What the exercise asks:
Go through the entries below from the first line and output each one exactly, up to and including the line with "count every occurrence".

Data listing:
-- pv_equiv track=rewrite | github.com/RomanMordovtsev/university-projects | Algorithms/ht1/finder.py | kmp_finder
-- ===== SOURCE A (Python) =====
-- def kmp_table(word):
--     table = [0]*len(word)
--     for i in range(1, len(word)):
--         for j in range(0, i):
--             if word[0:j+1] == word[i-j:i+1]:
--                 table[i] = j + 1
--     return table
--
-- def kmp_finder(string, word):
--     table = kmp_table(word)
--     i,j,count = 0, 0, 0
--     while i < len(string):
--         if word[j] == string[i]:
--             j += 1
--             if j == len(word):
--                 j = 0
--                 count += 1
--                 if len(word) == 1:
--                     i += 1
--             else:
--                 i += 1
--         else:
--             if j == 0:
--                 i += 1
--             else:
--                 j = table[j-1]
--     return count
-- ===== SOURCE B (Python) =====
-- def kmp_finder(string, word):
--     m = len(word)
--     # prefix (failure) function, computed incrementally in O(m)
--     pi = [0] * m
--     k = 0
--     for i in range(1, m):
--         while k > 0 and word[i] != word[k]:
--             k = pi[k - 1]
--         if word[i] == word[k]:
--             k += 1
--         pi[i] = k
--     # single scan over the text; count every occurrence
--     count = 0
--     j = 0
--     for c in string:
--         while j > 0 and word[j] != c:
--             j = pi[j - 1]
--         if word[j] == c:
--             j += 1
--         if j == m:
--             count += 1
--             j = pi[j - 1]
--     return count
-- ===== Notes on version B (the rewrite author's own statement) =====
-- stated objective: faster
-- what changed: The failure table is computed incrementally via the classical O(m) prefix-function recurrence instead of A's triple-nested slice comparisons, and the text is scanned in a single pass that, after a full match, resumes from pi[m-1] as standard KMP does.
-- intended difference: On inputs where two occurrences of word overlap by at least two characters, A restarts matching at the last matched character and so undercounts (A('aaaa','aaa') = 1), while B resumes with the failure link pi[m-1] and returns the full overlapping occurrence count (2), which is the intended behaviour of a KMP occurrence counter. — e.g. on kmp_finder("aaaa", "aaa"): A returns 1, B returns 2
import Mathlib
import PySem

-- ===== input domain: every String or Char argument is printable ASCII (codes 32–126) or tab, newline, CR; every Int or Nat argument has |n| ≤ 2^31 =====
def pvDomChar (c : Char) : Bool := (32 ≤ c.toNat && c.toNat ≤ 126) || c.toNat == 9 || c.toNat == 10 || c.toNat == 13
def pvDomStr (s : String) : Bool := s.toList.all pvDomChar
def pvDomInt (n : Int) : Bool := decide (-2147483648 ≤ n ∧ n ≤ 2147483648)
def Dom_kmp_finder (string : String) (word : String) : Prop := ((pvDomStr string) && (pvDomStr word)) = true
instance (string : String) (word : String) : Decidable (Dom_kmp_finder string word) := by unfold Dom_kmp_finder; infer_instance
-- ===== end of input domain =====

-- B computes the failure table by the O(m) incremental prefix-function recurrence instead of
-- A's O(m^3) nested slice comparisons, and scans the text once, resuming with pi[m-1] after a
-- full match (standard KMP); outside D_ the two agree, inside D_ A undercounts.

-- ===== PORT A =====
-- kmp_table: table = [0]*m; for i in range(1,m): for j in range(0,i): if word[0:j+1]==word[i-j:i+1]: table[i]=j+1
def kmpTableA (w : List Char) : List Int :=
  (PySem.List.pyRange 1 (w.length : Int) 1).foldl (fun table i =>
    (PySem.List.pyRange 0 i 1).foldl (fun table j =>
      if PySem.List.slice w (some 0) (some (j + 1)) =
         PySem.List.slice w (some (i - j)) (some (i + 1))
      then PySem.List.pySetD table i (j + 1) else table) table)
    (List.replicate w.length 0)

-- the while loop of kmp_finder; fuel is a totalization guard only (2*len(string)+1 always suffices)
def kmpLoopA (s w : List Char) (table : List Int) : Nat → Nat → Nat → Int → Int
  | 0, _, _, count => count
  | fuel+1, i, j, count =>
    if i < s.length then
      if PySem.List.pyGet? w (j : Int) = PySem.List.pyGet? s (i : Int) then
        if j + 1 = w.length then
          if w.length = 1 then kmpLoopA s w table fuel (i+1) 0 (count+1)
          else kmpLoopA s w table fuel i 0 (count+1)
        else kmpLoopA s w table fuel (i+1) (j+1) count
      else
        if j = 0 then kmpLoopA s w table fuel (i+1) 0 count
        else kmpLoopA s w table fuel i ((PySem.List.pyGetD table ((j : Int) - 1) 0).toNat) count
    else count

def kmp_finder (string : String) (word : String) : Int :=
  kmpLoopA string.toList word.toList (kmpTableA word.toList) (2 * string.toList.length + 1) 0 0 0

Task solution:
-- pv_equiv track=rewrite | github.com/RomanMordovtsev/university-projects | Algorithms/ht1/finder.py | kmp_finder
-- ===== SOURCE A (Python) =====
-- def kmp_table(word):
--     table = [0]*len(word)
--     for i in range(1, len(word)):
--         for j in range(0, i):
--             if word[0:j+1] == word[i-j:i+1]:
--                 table[i] = j + 1
--     return table
--
-- def kmp_finder(string, word):
--     table = kmp_table(word)
--     i,j,count = 0, 0, 0
--     while i < len(string):
--         if word[j] == string[i]:
--             j += 1
--             if j == len(word):
--                 j = 0
--                 count += 1
--                 if len(word) == 1:
--                     i += 1
--             else:
--                 i += 1
--         else:
--             if j == 0:
--                 i += 1
--             else:
--                 j = table[j-1]
--     return count
-- ===== SOURCE B (Python) =====
-- def kmp_finder(string, word):
--     m = len(word)
--     # prefix (failure) function, computed incrementally in O(m)
--     pi = [0] * m
--     k = 0
--     for i in range(1, m):
--         while k > 0 and word[i] != word[k]:
--             k = pi[k - 1]
--         if word[i] == word[k]:
--             k += 1
--         pi[i] = k
--     # single scan over the text; count every occurrence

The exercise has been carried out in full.